● Exercise description
Check each line of the material. Copy those containing "occurrence".

● Supplied material
-- pv_equiv track=rewrite | github.com/gegebenheiten/trial_agent | tools/ctg_extract_v2/fill_table_with_llm.py | order_fields_for_table
-- ===== SOURCE A (Python) =====
-- from typing import Callable, Dict, Iterable, List, Optional, TextIO, Tuple
--
-- def order_fields_for_table(table: str, fields: List[str]) -> List[str]:
--     if table == "Design":
--         priority = [
--             "Route_Admin",
--             "Treat_Duration",
--             "Add_On_Treat",
--             "Adherence_Treat",
--             "Enroll_Duration_Plan",
--             "FU_Duration_Plan",
--             "Central_Lab",
--             "Run_in",
--             "GCP_Compliance",
--             "Data_Cutoff_Date",
--         ]
--     elif table == "Stat_Reg":
--         priority = [
--             "Central_Random",
--             "Rand_Ratio",
--             "No_Stratification",
--             "IRC",
--             "Subgroup",
--             "Adaptive_Design",
--             "Interim",
--             "Timing_IA",
--             "Alpha",
--             "Sided",
--             "Power",
--             "Alpha_Spend_Func",
--             "Gatekeeping_Strategy",
--             "Consistency_Sens_Ana_PE",
--             "Consistency_Sens_Ana_SE",
--             "Post_Hoc_Ana",
--             "Intercurrent_Events",
--             "Success_Criteria_Text",
--             "Reg_Alignment",
--             "Reg_Audit",
--             "Consistency_MRCT",
--             "Fast_Track",
--             "Breakthrough",
--             "Priority_Review",
--             "Accelerated_App",
--             "Orphan_Drug",
--             "Pediatric",
--             "Rare_Disease",
--         ]
--     elif table == "Endpoints":
--         priority = [
--             "Strategy",
--             "Missing_Imput",
--             "Covariate_Adjust",
--             "MCP",
--             "Subgroup_Ana",
--             "EP_Value",
--             "EP_Unit",
--             "EP_Point",
--             "EP_95CI",
--             "ARR",
--             "NNT",
--             "Med_OS",
--             "OS_YrX",
--             "Med_PFS",
--             "ORR",
--             "pCR",
--             "Med_DOR",
--             "RMST",
--             "PRO",
--             "QoL",
--         ]
--     else:
--         return list(fields)
--     fields_set = set(fields)
--     ordered = [field for field in priority if field in fields_set]
--     seen = set(ordered)
--     for field in fields:
--         if field in seen:
--             continue
--         ordered.append(field)
--         seen.add(field)
--     return ordered
-- ===== SOURCE B (Python) =====
-- from typing import List
--
-- _PRIORITIES = {
--     "Design": [
--         "Route_Admin", "Treat_Duration", "Add_On_Treat", "Adherence_Treat",
--         "Enroll_Duration_Plan", "FU_Duration_Plan", "Central_Lab", "Run_in",
--         "GCP_Compliance", "Data_Cutoff_Date",
--     ],
--     "Stat_Reg": [
--         "Central_Random", "Rand_Ratio", "No_Stratification", "IRC", "Subgroup",
--         "Adaptive_Design", "Interim", "Timing_IA", "Alpha", "Sided", "Power",
--         "Alpha_Spend_Func", "Gatekeeping_Strategy", "Consistency_Sens_Ana_PE",
--         "Consistency_Sens_Ana_SE", "Post_Hoc_Ana", "Intercurrent_Events",
--         "Success_Criteria_Text", "Reg_Alignment", "Reg_Audit", "Consistency_MRCT",
--         "Fast_Track", "Breakthrough", "Priority_Review", "Accelerated_App",
--         "Orphan_Drug", "Pediatric", "Rare_Disease",
--     ],
--     "Endpoints": [
--         "Strategy", "Missing_Imput", "Covariate_Adjust", "MCP", "Subgroup_Ana",
--         "EP_Value", "EP_Unit", "EP_Point", "EP_95CI", "ARR", "NNT", "Med_OS",
--         "OS_YrX", "Med_PFS", "ORR", "pCR", "Med_DOR", "RMST", "PRO", "QoL",
--     ],
-- }
--
--
-- def order_fields_for_table(table: str, fields: List[str]) -> List[str]:
--     priority = _PRIORITIES.get(table)
--     if priority is None:
--         return list(fields)
--     rank = {name: i for i, name in enumerate(priority)}
--     npr = len(priority)
--     seen = set()
--     uniq = []  # (field, first-occurrence index), deduplicated in one pass
--     for i, field in enumerate(fields):
--         if field not in seen:
--             seen.add(field)
--             uniq.append((field, i))
--     uniq.sort(key=lambda p: (rank.get(p[0], npr), p[1]))
--     return [field for field, _ in uniq]
-- ===== Notes on version B (the rewrite author's own statement) =====
-- stated objective: alternative
-- what changed: A's two filtering passes (priority filtered against a field set, then a seen-set append loop) are replaced by one dedup-with-first-index pass plus a single stable sort keyed by (priority rank from a precomputed rank dict, first-occurrence index).
import Mathlib
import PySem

● Expected answer
--     uniq = []  # (field, first-occurrence index), deduplicated in one pass
-- what changed: A's two filtering passes (priority filtered against a field set, then a seen-set append loop) are replaced by one dedup-with-first-index pass plus a single stable sort keyed by (priority rank from a precomputed rank dict, first-occurrence index).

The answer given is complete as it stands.